§ **EXERCISE DIRECTIONS**
What lines below mention the word "simpler"? Copy each one.

- - - - -

-- pv_equiv track=rewrite | github.com/alune1212/bank-template-processing | src/bank_template_processing/merge_folder.py | _split_prefix_to_unit_and_template
-- ===== SOURCE A (Python) =====
-- class MergeFolderError(Exception):
--     """批量合并模式错误。"""
--
--     pass
--
-- def _split_prefix_to_unit_and_template(prefix: str, unit_names: list[str]) -> tuple[str, str]:
--     for unit_name in sorted(unit_names, key=len, reverse=True):
--         marker = f"{unit_name}_"
--         if prefix.startswith(marker):
--             template_name = prefix[len(marker) :]
--             if not template_name:
--                 raise MergeFolderError(f"文件名前缀缺少模板名称: {prefix}")
--             return str(unit_name), str(template_name)
--
--     raise MergeFolderError(f"文件名前缀无法匹配单位名称: {prefix}")
-- ===== SOURCE B (Python) =====
-- class MergeFolderError(Exception):
--     """批量合并模式错误。"""
--
--     pass
--
--
-- def _split_prefix_to_unit_and_template(prefix: str, unit_names: list[str]) -> tuple[str, str]:
--     # One pass, no sorting: keep the longest unit name whose marker is a prefix.
--     best = None
--     best_len = -1
--     for unit_name in unit_names:
--         if len(unit_name) > best_len and prefix.startswith(unit_name + "_"):
--             best = unit_name
--             best_len = len(unit_name)
--     if best is None:
--         raise MergeFolderError(f"文件名前缀无法匹配单位名称: {prefix}")
--     template_name = prefix[best_len + 1 :]
--     if not template_name:
--         raise MergeFolderError(f"文件名前缀缺少模板名称: {prefix}")
--     return str(best), str(template_name)
-- ===== Notes on version B (the rewrite author's own statement) =====
-- stated objective: simpler
-- what changed: Replaces the length-sort plus first-match scan with a single unsorted pass that keeps the longest matching unit name (any two equal-length matches are the same string, so the result is identical), raising the same errors on no match or empty template.
import Mathlib
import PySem

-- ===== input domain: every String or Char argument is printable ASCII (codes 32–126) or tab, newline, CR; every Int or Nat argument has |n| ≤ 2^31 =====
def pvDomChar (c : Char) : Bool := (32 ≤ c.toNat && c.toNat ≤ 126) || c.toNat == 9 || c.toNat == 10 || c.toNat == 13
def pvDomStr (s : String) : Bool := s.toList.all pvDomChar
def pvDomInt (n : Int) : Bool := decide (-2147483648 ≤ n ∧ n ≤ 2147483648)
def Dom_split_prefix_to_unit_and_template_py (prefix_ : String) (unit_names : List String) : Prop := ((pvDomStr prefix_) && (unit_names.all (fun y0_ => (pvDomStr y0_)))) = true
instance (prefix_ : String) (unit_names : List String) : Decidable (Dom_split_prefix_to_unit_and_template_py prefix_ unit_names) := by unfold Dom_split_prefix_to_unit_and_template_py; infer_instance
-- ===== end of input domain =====

-- B replaces A's length-sort + first-match scan with a single unsorted pass keeping the
-- longest matching unit name (simpler; same return value and same raising inputs).

-- ===== PORT A =====
-- the for-loop of A over the length-sorted (descending) list; ("","") stands for the raise cases, excluded by Pre_
def pvLoopA (p : List Char) : List (List Char) → String × String
  | [] => ("", "")
  | u :: rest =>
    if PySem.Chars.startswith p (u ++ ['_']) then
      let template := PySem.Chars.slice p (some (((u ++ ['_']).length : Nat) : Int)) none
      if template = [] then ("", "")
      else (String.ofList u, String.ofList template)
    else pvLoopA p rest

def split_prefix_to_unit_and_template_py (prefix_ : String) (unit_names : List String) : String × String :=
  pvLoopA prefix_.toList ((PySem.List.sorted unit_names (fun u => PySem.Str.len u) true).map String.toList)

-- ===== PORT B =====
-- B's single pass: best = None / best_len = -1, replaced on a strictly longer match
def pvLoopB (p : List Char) : Option (List Char) → List (List Char) → Option (List Char)
  | best, [] => best
  | best, u :: rest =>
    if ((match best with | none => (-1 : Int) | some b => (b.length : Int)) < (u.length : Int))
        ∧ PySem.Chars.startswith p (u ++ ['_']) = true then
      pvLoopB p (some u) rest
    else pvLoopB p best rest

def split_prefix_to_unit_and_template_py_alt (prefix_ : String) (unit_names : List String) : String × String :=
  match pvLoopB prefix_.toList none (unit_names.map String.toList) with
  | none => ("", "")
  | some b =>
    let template := PySem.Chars.slice prefix_.toList (some (((b.length + 1 : Nat) : Int))) none
    if template = [] then ("", "")
    else (String.ofList b, String.ofList template)

-- ===== PRECONDITION & SPEC =====
-- Pre_ excludes exactly the inputs where A raises MergeFolderError: no unit name u with
-- marker u+"_" a prefix of prefix_, or the longest such match leaves an empty template.
def Pre_split_prefix_to_unit_and_template_py (prefix_ : String) (unit_names : List String) : Prop :=
  ∃ u ∈ unit_names, PySem.Chars.startswith prefix_.toList (u.toList ++ ['_']) = true
    ∧ u.toList.length + 1 < prefix_.toList.length
    ∧ ∀ v ∈ unit_names, PySem.Chars.startswith prefix_.toList (v.toList ++ ['_']) = true →
        v.toList.length ≤ u.toList.length

instance (prefix_ : String) (unit_names : List String) : Decidable (Pre_split_prefix_to_unit_and_template_py prefix_ unit_names) := by
  unfold Pre_split_prefix_to_unit_and_template_py; infer_instance

def pvWitness_split_prefix_to_unit_and_template_py : String × List String := ("a_b", ["a"])

def Spec_split_prefix_to_unit_and_template_py (prefix_ : String) (unit_names : List String) (out : String × String) : Prop := out = split_prefix_to_unit_and_template_py_alt prefix_ unit_names
instance (prefix_ : String) (unit_names : List String) (out : String × String) : Decidable (Spec_split_prefix_to_unit_and_template_py prefix_ unit_names out) := by unfold Spec_split_prefix_to_unit_and_template_py; infer_instance

-- ===== CLAIM (what is proved, stated in full; the proofs are below) =====
def Claim_equal_split_prefix_to_unit_and_template_py : Prop := ∀ (prefix_ : String) (unit_names : List String), Dom_split_prefix_to_unit_and_template_py prefix_ unit_names → Pre_split_prefix_to_unit_and_template_py prefix_ unit_names → Spec_split_prefix_to_unit_and_template_py prefix_ unit_names (split_prefix_to_unit_and_template_py prefix_ unit_names)

-- ===== LEMMAS AND PROOFS =====

-- two matching markers of equal length are the same unit name
lemma pv_uniq {p u v : List Char} (hu : (u ++ ['_']) <+: p) (hv : (v ++ ['_']) <+: p)
    (hl : u.length = v.length) : u = v := by
  have h1 : (u ++ ['_']) <+: (v ++ ['_']) :=
    List.prefix_of_prefix_length_le hu hv (by simp [hl])
  have h2 : u ++ ['_'] = v ++ ['_'] := h1.eq_of_length (by simp [hl])
  exact List.append_cancel_right h2

lemma pvA_correct (p u : List Char) (ys : List (List Char))
    (hpw : ys.Pairwise (fun a b => b.length ≤ a.length))
    (hmem : u ∈ ys)
    (hm : PySem.Chars.startswith p (u ++ ['_']) = true)
    (hmax : ∀ v ∈ ys, PySem.Chars.startswith p (v ++ ['_']) = true → v.length ≤ u.length)
    (hlt : u.length + 1 < p.length) :
    pvLoopA p ys = (String.ofList u, String.ofList (p.drop (u.length + 1))) := by
  induction ys with
  | nil => cases hmem
  | cons h t ih =>
    rw [pvLoopA]
    by_cases hh : PySem.Chars.startswith p (h ++ ['_']) = true
    · -- head matches: it must be u
      have hle : h.length ≤ u.length := hmax h (List.mem_cons_self) hh
      have hge : u.length ≤ h.length := by
        rcases List.mem_cons.mp hmem with rfl | hut
        · exact le_refl _
        · exact (List.pairwise_cons.mp hpw).1 u hut
      have hequ : h = u := pv_uniq ((PySem.Chars.startswith_iff _ _).mp hh)
        ((PySem.Chars.startswith_iff _ _).mp hm) (le_antisymm hle hge)
      subst hequ
      have hslice : PySem.List.slice p (some ((h.length : Int) + 1)) = List.drop (h.length + 1) p := by
        simpa using PySem.List.slice_from_natCast p (h.length + 1)
      have hne : p.drop (h.length + 1) ≠ [] := by
        simp only [ne_eq, List.drop_eq_nil_iff]
        omega
      simp [hh, hslice, hne]
    · -- head does not match: recurse
      have hut : u ∈ t := by
        rcases List.mem_cons.mp hmem with rfl | hut
        · exact absurd hm hh
        · exact hut
      rw [if_neg hh]
      exact ih (List.pairwise_cons.mp hpw).2 hut
        (fun v hv hsv => hmax v (List.mem_cons_of_mem _ hv) hsv)

lemma pvB_correct (p u : List Char)
    (hm : PySem.Chars.startswith p (u ++ ['_']) = true) :
    ∀ (ys : List (List Char)) (best : Option (List Char)),
    (∀ v ∈ ys, PySem.Chars.startswith p (v ++ ['_']) = true → v.length ≤ u.length) →
    ((u ∈ ys ∧ ∀ b, best = some b →
        PySem.Chars.startswith p (b ++ ['_']) = true ∧ b.length ≤ u.length)
      ∨ best = some u) →
    pvLoopB p best ys = some u := by
  intro ys
  induction ys with
  | nil =>
    intro best _ hinv
    rcases hinv with ⟨hmem, _⟩ | rfl
    · cases hmem
    · rfl
  | cons v t ih =>
    intro best hmax hinv
    have hmaxt : ∀ w ∈ t, PySem.Chars.startswith p (w ++ ['_']) = true → w.length ≤ u.length :=
      fun w hw hsw => hmax w (List.mem_cons_of_mem _ hw) hsw
    cases best with
    | none =>
      rcases hinv with ⟨hmem, _⟩ | h
      · simp only [pvLoopB]
        by_cases hsv : PySem.Chars.startswith p (v ++ ['_']) = true
        · rw [if_pos ⟨by omega, hsv⟩]
          have hvle := hmax v List.mem_cons_self hsv
          rcases List.mem_cons.mp hmem with rfl | hut
          · exact ih (some u) hmaxt (Or.inr rfl)
          · exact ih (some v) hmaxt
              (Or.inl ⟨hut, fun b hb => by cases hb; exact ⟨hsv, hvle⟩⟩)
        · rw [if_neg (by simp [hsv])]
          rcases List.mem_cons.mp hmem with rfl | hut
          · exact absurd hm hsv
          · exact ih none hmaxt (Or.inl ⟨hut, fun b hb => by cases hb⟩)
      · exact absurd h (by simp)
    | some b =>
      simp only [pvLoopB]
      by_cases hcond : ((b.length : Int) < (v.length : Int))
          ∧ PySem.Chars.startswith p (v ++ ['_']) = true
      · rw [if_pos hcond]
        have hvle := hmax v List.mem_cons_self hcond.2
        rcases hinv with ⟨hmem, hb⟩ | heq
        · rcases List.mem_cons.mp hmem with rfl | hut
          · exact ih (some u) hmaxt (Or.inr rfl)
          · exact ih (some v) hmaxt
              (Or.inl ⟨hut, fun b' hb' => by cases hb'; exact ⟨hcond.2, hvle⟩⟩)
        · -- best already holds u: the strict-length test cannot fire
          exfalso
          obtain rfl : b = u := Option.some.inj heq
          have h1 := hcond.1
          omega
      · rw [if_neg hcond]
        rcases hinv with ⟨hmem, hb⟩ | heq
        · rcases List.mem_cons.mp hmem with rfl | hut
          · -- head is u but was not taken: best already holds u's value
            have hbprops := hb b rfl
            have hble : u.length ≤ b.length := by
              by_contra hlt'
              exact hcond ⟨by omega, hm⟩
            have hbu : b = u := pv_uniq ((PySem.Chars.startswith_iff _ _).mp hbprops.1)
              ((PySem.Chars.startswith_iff _ _).mp hm) (le_antisymm hble hbprops.2).symm
            subst hbu
            exact ih (some b) hmaxt (Or.inr rfl)
          · exact ih (some b) hmaxt (Or.inl ⟨hut, hb⟩)
        · obtain rfl : b = u := Option.some.inj heq
          exact ih (some b) hmaxt (Or.inr rfl)

-- ===== VERDICT (by name: the statement is the Claim_ definition above) =====
theorem split_prefix_to_unit_and_template_py_spec : Claim_equal_split_prefix_to_unit_and_template_py := by
  intro prefix_ unit_names _ hpre
  obtain ⟨u, hu, hm, hlt, hmax⟩ := hpre
  unfold Spec_split_prefix_to_unit_and_template_py
  -- A side
  have hA : split_prefix_to_unit_and_template_py prefix_ unit_names
      = (String.ofList u.toList, String.ofList (prefix_.toList.drop (u.toList.length + 1))) := by
    apply pvA_correct
    · rw [List.pairwise_map]
      have := PySem.List.sorted_pairwise_rev unit_names (fun s => PySem.Str.len s)
      refine this.imp ?_
      intro a b hab
      simpa [PySem.Str.len_eq] using hab
    · exact List.mem_map_of_mem ((PySem.List.mem_sorted _ _ _ _).mpr hu)
    · exact hm
    · intro v hv hsv
      obtain ⟨w, hw, rfl⟩ := List.mem_map.mp hv
      exact hmax w ((PySem.List.mem_sorted _ _ _ _).mp hw) hsv
    · exact hlt
  -- B side
  have hB : pvLoopB prefix_.toList none (unit_names.map String.toList) = some u.toList := by
    apply pvB_correct _ _ hm
    · intro v hv hsv
      obtain ⟨w, hw, rfl⟩ := List.mem_map.mp hv
      exact hmax w hw hsv
    · exact Or.inl ⟨List.mem_map_of_mem hu, fun b hb => by cases hb⟩
  have hslice : PySem.List.slice prefix_.toList (some ((u.toList.length : Int) + 1))
      = List.drop (u.toList.length + 1) prefix_.toList := by
    simpa using PySem.List.slice_from_natCast prefix_.toList (u.toList.length + 1)
  have hne : prefix_.toList.drop (u.toList.length + 1) ≠ [] := by
    simp only [ne_eq, List.drop_eq_nil_iff]
    omega
  rw [hA]
  unfold split_prefix_to_unit_and_template_py_alt
  rw [hB]
  have hlen : u.toList.length = u.length := by simp
  rw [hlen] at hslice hne
  simp [hslice, hne]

- - - - -

§ **TASK RESPONSE**
-- stated objective: simpler
-- longest matching unit name (simpler; same return value and same raising inputs).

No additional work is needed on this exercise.